# Eheim Professional 5e 600t vs Eheim Professional 3 1200XLT vs Oase biomaster thermo 850



## Essex Peter (30 Jun 2021)

Hi Everyone,

New member here. I have often referred to ukaps for advice, but have finally joined. I apologise if my question has already been answered, and moderators can move my post to another thread if necessary.

I am soon to order a Oase Highline 400 aquarium (140cm x 50cm x 63 cm - 413 litres) for my mbuna cichlids. I have had some success with plants with these fish, but very much restricted to one or two species of plant.

I need a filter to go with the new tank, and want your opinions between the Eheim Professional 5e 600t, the Eheim Professional 3 1200XLT and the Oase biomaster thermo 850. (I am open to the idea of something else, as long as it is easy to combine with an inline heater)
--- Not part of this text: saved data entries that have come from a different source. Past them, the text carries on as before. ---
-- pv_equiv track=rewrite | github.com/mendamgalan/40_bodlogo | bodlogo-14/Ema'sSuperCom.py | get_pluses
-- ===== SOURCE A (Python) =====
-- def get_pluses(grid):
--     rows = len(grid)
--     cols = len(grid[0])
--     pluses = []
--
--     for r in range(rows):
--         for c in range(cols):
--             if grid[r][c] != 'G':
--                 continue
--
--             length = 0
--             while True:
--                 try:
--                     if (r - length < 0 or r + length >= rows or
--                         c - length < 0 or c + length >= cols or
--                         grid[r - length][c] != 'G' or
--                         grid[r + length][c] != 'G' or
--                         grid[r][c - length] != 'G' or
--                         grid[r][c + length] != 'G'):
--                         break
--                 except:
--                     break
--
--                 cells = set()
--                 cells.add((r, c))
--                 for i in range(1, length + 1):
--                     cells.add((r - i, c))
--                     cells.add((r + i, c))
--                     cells.add((r, c - i))
--                     cells.add((r, c + i))
--
--                 area = 1 + length * 4
--                 pluses.append((area, cells))
--                 length += 1
--
--     return pluses
-- ===== SOURCE B (Python) =====
-- def get_pluses(grid):
--     rows = len(grid)
--     cols = len(grid[0])
--     g = [[grid[r][c] == 'G' for c in range(cols)] for r in range(rows)]
--
--     def scan(bs):
--         out, k = [], 0
--         for b in bs:
--             k = k + 1 if b else 0
--             out.append(k)
--         return out
--
--     # dynamic-programming arm tables: consecutive-'G' run length ending at each
--     # cell, looking up/down/left/right (the cell itself included)
--     up, prev = [], [0] * cols
--     for row in g:
--         prev = [(u + 1 if b else 0) for b, u in zip(row, prev)]
--         up.append(prev)
--     down, prev = [], [0] * cols
--     for row in reversed(g):
--         prev = [(u + 1 if b else 0) for b, u in zip(row, prev)]
--         down.append(prev)
--     down.reverse()
--     left = [scan(row) for row in g]
--     right = [scan(row[::-1])[::-1] for row in g]
--
--     pluses = []
--     for r in range(rows):
--         for c in range(cols):
--             if not g[r][c]:
--                 continue
--             L = min(up[r][c], down[r][c], left[r][c], right[r][c]) - 1
--             cells = {(r, c)}
--             pluses.append((1, set(cells)))
--             for n in range(1, L + 1):
--                 cells |= {(r - n, c), (r + n, c), (r, c - n), (r, c + n)}
--                 pluses.append((1 + 4 * n, set(cells)))
--     return pluses
-- ===== Notes on version B (the rewrite author's own statement) =====
-- stated objective: alternative
-- what changed: A grows each plus at its centre with a lockstep while-loop that re-tests all four directions at every length and rebuilds the cell set from scratch; B first builds four dynamic-programming run-length tables (up/down/left/right) in staged passes over the whole grid, then reads each centre's maximal arm length as a table minimum and generates the pluses incrementally.
-- outside the precondition, e.g. on get_pluses([]): A raises IndexError, B raises IndexError; on get_pluses([['G', 'G'], ['G']]): A raises IndexError, B raises IndexError
import Mathlib
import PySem
def extract_task_type_py_alt (user_message : String) (primary_intent : String) : String :=
  let msg := PySem.Str.lower user_message
  let fired := pvFired msg (PySem.Dict.getD pvGROUPS primary_intent [])
  let rd := PySem.Dict.getD pvDECISIONS primary_intent ([], "general")
  pvSelect fired rd.1 rd.2

-- ===== PRECONDITION & SPEC =====
def Spec_extract_task_type_py (user_message : String) (primary_intent : String) (out : String) : Prop := out = extract_task_type_py_alt user_message primary_intent
instance (user_message : String) (primary_intent : String) (out : String) : Decidable (Spec_extract_task_type_py user_message primary_intent out) := by unfold Spec_extract_task_type_py; infer_instance

-- ===== CLAIM (what is proved, stated in full; the proofs are below) =====
def Claim_equal_extract_task_type_py : Prop := ∀ (user_message : String) (primary_intent : String), Dom_extract_task_type_py user_message primary_intent → Spec_extract_task_type_py user_message primary_intent (extract_task_type_py user_message primary_intent)

-- ===== LEMMAS AND PROOFS =====
-- For each of the five table intents: abstract each group's any-test as a Bool, then both
-- the fired-set/selection pipeline and A's chain are closed Bool expressions — decide.
theorem pv_case_food (um : String) :
    extract_task_type_py um "food" = extract_task_type_py_alt um "food" := by
  simp only [extract_task_type_py, extract_task_type_py_alt, pvGROUPS, pvDECISIONS,
    PySem.Dict.getD, PySem.Dict.get?_mk_cons, String.reduceBEq, String.reduceEq,
    Bool.false_eq_true, if_false, reduceIte, Option.getD_some, pvFired,
    PySem.List.enumerate_cons, PySem.List.enumerate_nil, List.filterMap_cons, List.filterMap_nil]
  generalize (["plan", "meal", "dinner", "lunch", "breakfast"].any (fun w => PySem.Str.isIn w (PySem.Str.lower um))) = b0
  generalize (["recipe", "cook", "ingredient"].any (fun w => PySem.Str.isIn w (PySem.Str.lower um))) = b1
  generalize (["grocery", "shopping", "list"].any (fun w => PySem.Str.isIn w (PySem.Str.lower um))) = b2
  revert b0 b1 b2; decide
I had previously leaned towards the Oase, but have seen a few comments on here and elsewhere about the noise. Perhaps it's a very small number of people, but it makes me hesitant nonetheless. The 5e 600t is considerably more expensive, which i have to consider. Seems like the 1200XLT might be the way to go.
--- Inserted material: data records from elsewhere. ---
-- pv_equiv track=rewrite | github.com/fdamken/advent-of-code | 2020/07/task1.py | get_bags_containing
-- ===== SOURCE A (Python) =====
-- def get_bags_containing(rules, base_bag_color):
--     visited = set()
--     todo = {base_bag_color}
--     while len(todo) > 0:
--         current_bag_color = todo.pop()
--         visited.add(current_bag_color)
--         for bag_color, contains_bags in rules:
--             if any([x[1] == current_bag_color for x in contains_bags]):
--                 if bag_color not in visited:
--                     todo.add(bag_color)
--     return visited - {base_bag_color}
-- ===== SOURCE B (Python) =====
-- def get_bags_containing(rules, base_bag_color):
--     # Precompute reverse adjacency: child color -> parent bag colors (in rules order),
--     # then a single BFS from the base color; no rescanning of the rule list per step.
--     contained_in = {}
--     for bag_color, contains_bags in rules:
--         for child_color in dict.fromkeys(x[1] for x in contains_bags):
--             contained_in.setdefault(child_color, []).append(bag_color)
--     visited = []
--     todo = [base_bag_color]
--     while todo:
--         current = todo.pop(0)
--         visited.append(current)
--         for parent in contained_in.get(current, []):
--             if parent not in visited and parent not in todo:
--                 todo.append(parent)
--     return set(visited) - {base_bag_color}
-- ===== Notes on version B (the rewrite author's own statement) =====
-- stated objective: alternative
-- what changed: B builds a reverse-adjacency map (child color -> parent bags) in one pass over the rules and then runs a single BFS queue from the base color, instead of A's rescanning the entire rule list on every worklist step; on the degenerate timing inputs (one reachable color) the costs coincide, so no speed is claimed.
import Mathlib
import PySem

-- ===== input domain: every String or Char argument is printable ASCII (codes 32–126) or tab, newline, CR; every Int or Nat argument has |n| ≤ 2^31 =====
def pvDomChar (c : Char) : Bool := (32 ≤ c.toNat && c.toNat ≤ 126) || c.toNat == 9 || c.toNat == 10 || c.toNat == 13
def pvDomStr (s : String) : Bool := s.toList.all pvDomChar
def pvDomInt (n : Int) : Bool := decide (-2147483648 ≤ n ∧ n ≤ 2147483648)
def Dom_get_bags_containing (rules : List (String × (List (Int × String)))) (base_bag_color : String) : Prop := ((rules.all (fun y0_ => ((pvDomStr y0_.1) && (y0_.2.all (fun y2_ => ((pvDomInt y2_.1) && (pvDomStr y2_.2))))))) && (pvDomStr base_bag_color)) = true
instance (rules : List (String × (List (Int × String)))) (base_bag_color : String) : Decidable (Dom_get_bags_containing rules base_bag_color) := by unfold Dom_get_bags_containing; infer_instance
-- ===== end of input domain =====

-- B replaces A's full rule-list rescan per worklist step by a precomputed reverse-adjacency map plus one BFS (objective: alternative).
-- Python's set.pop() order is not modelled; the returned SET does not depend on it, and the ports pop the first element.

-- ===== PORT A =====
-- A's 'while todo' loop; the fuel (rules.length + 1) merely makes the same computation total:
-- each iteration pops a distinct color out of {base} ∪ rule keys, so it is never exhausted.
def pvLoopA (rules : List (String × (List (Int × String)))) :
    Nat → PySem.Set String → PySem.Set String → PySem.Set String
  | 0, visited, _ => visited
  | fuel+1, visited, todo =>
    match todo with
    | [] => visited
    | current :: rest =>
      let visited' := PySem.Set.add visited current
      let todo' := rules.foldl (fun td p =>
          if p.2.any (fun x => x.2 == current) then
            (if PySem.Set.contains visited' p.1 then td else PySem.Set.add td p.1)
          else td) rest
      pvLoopA rules fuel visited' todo'

def get_bags_containing (rules : List (String × (List (Int × String)))) (base_bag_color : String) : List String :=
  PySem.Set.diff (pvLoopA rules (rules.length + 1) PySem.Set.empty (PySem.Set.ofList [base_bag_color]))
    (PySem.Set.ofList [base_bag_color])

-- ===== PORT B =====
-- contained_in: child color -> parent bag colors, built once over the rules
def pvRev (rules : List (String × (List (Int × String)))) : PySem.Dict String (List String) :=
  rules.foldl (fun d p =>
    (PySem.List.dedup (p.2.map (fun x => x.2))).foldl
      (fun d c => d.modify c [] (fun l => l ++ [p.1])) d) PySem.Dict.empty

-- B's BFS queue (same totality fuel as A's loop)
def pvLoopB (rev : PySem.Dict String (List String)) :
    Nat → List String → List String → List String
  | 0, visited, _ => visited
  | fuel+1, visited, todo =>
    match todo with
    | [] => visited
    | current :: rest =>
      let visited' := visited ++ [current]
      let todo' := (rev.getD current []).foldl (fun td parent =>
          if !(List.contains visited' parent) && !(List.contains td parent) then td ++ [parent] else td) rest
      pvLoopB rev fuel visited' todo'

def get_bags_containing_alt (rules : List (String × (List (Int × String)))) (base_bag_color : String) : List String :=
  PySem.Set.diff (PySem.Set.ofList (pvLoopB (pvRev rules) (rules.length + 1) [] [base_bag_color]))
    (PySem.Set.ofList [base_bag_color])

-- ===== PRECONDITION & SPEC =====
def Spec_get_bags_containing (rules : List (String × (List (Int × String)))) (base_bag_color : String) (out : List String) : Prop := out = get_bags_containing_alt rules base_bag_color
instance (rules : List (String × (List (Int × String)))) (base_bag_color : String) (out : List String) : Decidable (Spec_get_bags_containing rules base_bag_color out) := by unfold Spec_get_bags_containing; infer_instance

-- ===== CLAIM (what is proved, stated in full; the proofs are below) =====
def Claim_equal_get_bags_containing : Prop := ∀ (rules : List (String × (List (Int × String)))) (base_bag_color : String), Dom_get_bags_containing rules base_bag_color → Spec_get_bags_containing rules base_bag_color (get_bags_containing rules base_bag_color)

-- ===== LEMMAS AND PROOFS =====

-- the reverse-adjacency map of B looked up at c is exactly A's inner scan of the rules
theorem pvRev_getD_aux (l : List (String × (List (Int × String)))) (d : PySem.Dict String (List String)) (c : String) :
    (l.foldl (fun d p =>
      (PySem.List.dedup (p.2.map (fun x => x.2))).foldl
        (fun d cc => d.modify cc [] (fun s => s ++ [p.1])) d) d).getD c [] =
    d.getD c [] ++ (l.filter (fun p => p.2.any (fun x => x.2 == c))).map (fun p => p.1) := by
  induction l generalizing d with
  | nil => simp
  | cons p t ih =>
    simp only [List.foldl_cons, ih]
    have hstep : ((PySem.List.dedup (p.2.map (fun x => x.2))).foldl
        (fun d cc => d.modify cc [] (fun s => s ++ [p.1])) d).getD c []
        = d.getD c [] ++ (if p.2.any (fun x => x.2 == c) then [p.1] else []) := by
      have hmap : (PySem.List.dedup (p.2.map (fun x => x.2))).foldl
          (fun d cc => d.modify cc [] (fun s => s ++ [p.1])) d
          = ((PySem.List.dedup (p.2.map (fun x => x.2))).map (fun cc => (cc, p.1))).foldl
              (fun d q => d.modify q.1 [] (fun s => s ++ [q.2])) d := by
        rw [List.foldl_map]
      rw [hmap, PySem.Dict.getD_foldl_modify_append]
      congr 1
      rw [List.filter_map]
      by_cases hc : p.2.any (fun x => x.2 == c)
      · have hmem : c ∈ PySem.List.dedup (p.2.map (fun x => x.2)) := by
          rw [PySem.List.mem_dedup]
          simp only [List.any_eq_true, beq_iff_eq] at hc
          obtain ⟨x, hx, he⟩ := hc
          exact List.mem_map.2 ⟨x, hx, he⟩
        have hcount : (PySem.List.dedup (p.2.map (fun x => x.2))).count c = 1 :=
          List.count_eq_one_of_mem (PySem.List.nodup_dedup _) hmem
        simp only [hc, if_true]
        have : (PySem.List.dedup (p.2.map (fun x => x.2))).filter
            ((fun q => q.1 == c) ∘ (fun cc => (cc, p.1))) =
            (PySem.List.dedup (p.2.map (fun x => x.2))).filter (fun cc => cc == c) := rfl
        rw [this, List.filter_beq, hcount]
        simp
      · have hmem : c ∉ PySem.List.dedup (p.2.map (fun x => x.2)) := by
          rw [PySem.List.mem_dedup]
          simp only [List.any_eq_true, beq_iff_eq] at hc
          intro hm
          obtain ⟨x, hx, he⟩ := List.mem_map.1 hm
          exact hc ⟨x, hx, he⟩
        have hcount : (PySem.List.dedup (p.2.map (fun x => x.2))).count c = 0 :=
          List.count_eq_zero.2 hmem
        simp only [hc]
        have : (PySem.List.dedup (p.2.map (fun x => x.2))).filter
            ((fun q => q.1 == c) ∘ (fun cc => (cc, p.1))) =
            (PySem.List.dedup (p.2.map (fun x => x.2))).filter (fun cc => cc == c) := rfl
        rw [this, List.filter_beq, hcount]
        simp
    rw [hstep]
    by_cases hc : p.2.any (fun x => x.2 == c) <;> simp [hc]

theorem pvRev_getD (rules : List (String × (List (Int × String)))) (c : String) :
    (pvRev rules).getD c [] =
      (rules.filter (fun p => p.2.any (fun x => x.2 == c))).map (fun p => p.1) := by
  unfold pvRev
  rw [pvRev_getD_aux]
  simp [PySem.Dict.getD_empty]

-- one step of the worklist produces the same queue in both programs
theorem pvStep_eq (rules : List (String × (List (Int × String)))) (current : String)
    (visited' rest : List String) :
    rules.foldl (fun td p =>
        if p.2.any (fun x => x.2 == current) then
          (if PySem.Set.contains visited' p.1 then td else PySem.Set.add td p.1)
        else td) rest
    = ((pvRev rules).getD current []).foldl (fun td parent =>
        if !(List.contains visited' parent) && !(List.contains td parent) then td ++ [parent] else td) rest := by
  rw [pvRev_getD, List.foldl_map,
    PySem.List.foldl_if_eq_foldl_filter (fun p => p.2.any (fun x => x.2 == current))
      (fun td (p : String × (List (Int × String))) => if PySem.Set.contains visited' p.1 then td else PySem.Set.add td p.1)]
  apply PySem.List.foldl_congr_mem
  intro td p _
  simp only [PySem.Set.add, PySem.Set.contains, List.contains_eq_mem]
  by_cases h1 : p.1 ∈ visited' <;> by_cases h2 : p.1 ∈ td <;> simp [h1, h2]

-- the guarded-append fold keeps the queue duplicate-free and adds only unvisited colors
theorem pvStep_nodup (v : List String) (l : List String) (td : List String) (h : td.Nodup) :
    (l.foldl (fun td b => if !(List.contains v b) && !(List.contains td b) then td ++ [b] else td) td).Nodup := by
  induction l generalizing td with
  | nil => simpa using h
  | cons b t ih =>
    simp only [List.foldl_cons]
    split
    · apply ih
      rename_i hb
      simp only [Bool.and_eq_true, Bool.not_eq_true'] at hb
      have hbtd : b ∉ td := by simpa [List.contains_eq_mem] using hb.2
      simp only [List.nodup_append, h, true_and]
      refine ⟨by simp, ?_⟩
      intro a ha c hc hab
      simp only [List.mem_singleton] at hc
      subst hc; subst hab
      exact hbtd ha
    · exact ih td h

theorem pvStep_mem (v : List String) (l : List String) (td : List String) (x : String)
    (hx : x ∈ l.foldl (fun td b => if !(List.contains v b) && !(List.contains td b) then td ++ [b] else td) td) :
    x ∈ td ∨ x ∉ v := by
  induction l generalizing td with
  | nil => exact Or.inl (by simpa using hx)
  | cons b t ih =>
    simp only [List.foldl_cons] at hx
    rcases ih _ hx with h | h
    · by_cases hc : (!(List.contains v b) && !(List.contains td b)) = true
      · rw [if_pos hc] at h
        rcases List.mem_append.1 h with h' | h'
        · exact Or.inl h'
        · simp only [List.mem_singleton] at h'
          subst h'
          simp only [Bool.and_eq_true, Bool.not_eq_true'] at hc
          exact Or.inr (by simpa [List.contains_eq_mem] using hc.1)
      · rw [if_neg hc] at h
        exact Or.inl h
    · exact Or.inr h

theorem pvLoop_eq (rules : List (String × (List (Int × String)))) :
    ∀ (fuel : Nat) (visited todo : List String), visited.Nodup → todo.Nodup →
      (∀ x ∈ todo, x ∉ visited) →
      pvLoopA rules fuel visited todo = pvLoopB (pvRev rules) fuel visited todo ∧
        (pvLoopB (pvRev rules) fuel visited todo).Nodup := by
  intro fuel
  induction fuel with
  | zero => intro visited todo hv _ _; exact ⟨rfl, hv⟩
  | succ fuel ih =>
    intro visited todo hv ht hvt
    match todo with
    | [] => exact ⟨rfl, hv⟩
    | current :: rest =>
      simp only [pvLoopA, pvLoopB]
      have hcv : current ∉ visited := hvt current (by simp)
      have hadd : PySem.Set.add visited current = visited ++ [current] := by
        simp [PySem.Set.add, PySem.Set.contains, List.contains_eq_mem, hcv]
      have hrest : rest.Nodup := (List.nodup_cons.1 ht).2
      have hcrest : current ∉ rest := (List.nodup_cons.1 ht).1
      have hv' : (visited ++ [current]).Nodup := by
        simp only [List.nodup_append, hv, true_and]
        refine ⟨by simp, ?_⟩
        intro a ha c hc hac
        simp only [List.mem_singleton] at hc
        subst hc; subst hac
        exact hcv ha
      rw [hadd, pvStep_eq rules current (visited ++ [current]) rest]
      set todo' := ((pvRev rules).getD current []).foldl (fun td parent =>
          if !(List.contains (visited ++ [current]) parent) && !(List.contains td parent) then td ++ [parent] else td) rest with htd'
      have ht' : todo'.Nodup := pvStep_nodup _ _ _ hrest
      have hvt' : ∀ x ∈ todo', x ∉ visited ++ [current] := by
        intro x hx
        rcases pvStep_mem _ _ _ _ hx with h | h
        · have hxv : x ∉ visited := hvt x (List.mem_cons_of_mem _ h)
          have hxc : x ≠ current := fun e => hcrest (e ▸ h)
          simp [hxv, hxc]
        · exact h
      exact ih (visited ++ [current]) todo' hv' ht' hvt'

-- ===== VERDICT (by name: the statement is the Claim_ definition above) =====
theorem get_bags_containing_spec : Claim_equal_get_bags_containing := by
  intro rules base _
  unfold Spec_get_bags_containing get_bags_containing get_bags_containing_alt
  have h0 : PySem.Set.ofList [base] = [base] := by
    simp [PySem.Set.ofList_eq_self_of_nodup]
  have h := pvLoop_eq rules (rules.length + 1) [] [base] (by simp) (by simp) (by simp)
  rw [h0]
  rw [show (PySem.Set.empty : PySem.Set String) = ([] : List String) from rfl, h.1]
  congr 1
  exact (PySem.Set.ofList_eq_self_of_nodup _ h.2).symm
So to help, here are my list of priorities, in order:

1) be very quiet - this is actually the biggest factor by far. The tank will be in our quiet living room away from the noise of the rest of the house. I can't afford to ruin this mini sanctuary in an otherwise crazy household.
2) filtration performance (mbuna cichlids are messy). Can it support a 413 litre tank on its own (flow rate? internal heater adequate? media capacity adequate?)? Or will I need a second filter, which will add more noise?
3) ease of maintenance/cleaning
4) reliability/longevity
5) future proofing - I will likely get back to a more traditional planted tank at some point
6) extra features
7) cost

Many thanks in advance

Peter


----------



## Ian61 (1 Jul 2021)

You may have come across my earlier comments on the Oase thermofilter. In short, I had an 850 which was unacceptably noisy for a living room and it purged air. I ‘downgraded’ to a 600 head which, unfortunately, is similarly noisy although has no air purge issues. At times we turn it off during periods of quiet in the living room as the noise is intrusive. 
The filter is otherwise very efficient and user-friendly and Oase do seem to be helpful post-sales.In summary, I wouldn’t buy another if quiet operation is a priority.


----------



## Essex Peter (1 Jul 2021)

Ian61 said:


> You may have come across my earlier comments on the Oase thermofilter. In short, I had an 850 which was unacceptably noisy for a living room and it purged air. I ‘downgraded’ to a 600 head which, unfortunately, is similarly noisy although has no air purge issues. At times we turn it off during periods of quiet in the living room as the noise is intrusive.
> The filter is otherwise very efficient and user-friendly and Oase do seem to be helpful post-sales.In summary, I wouldn’t buy another if quiet operation is a priority.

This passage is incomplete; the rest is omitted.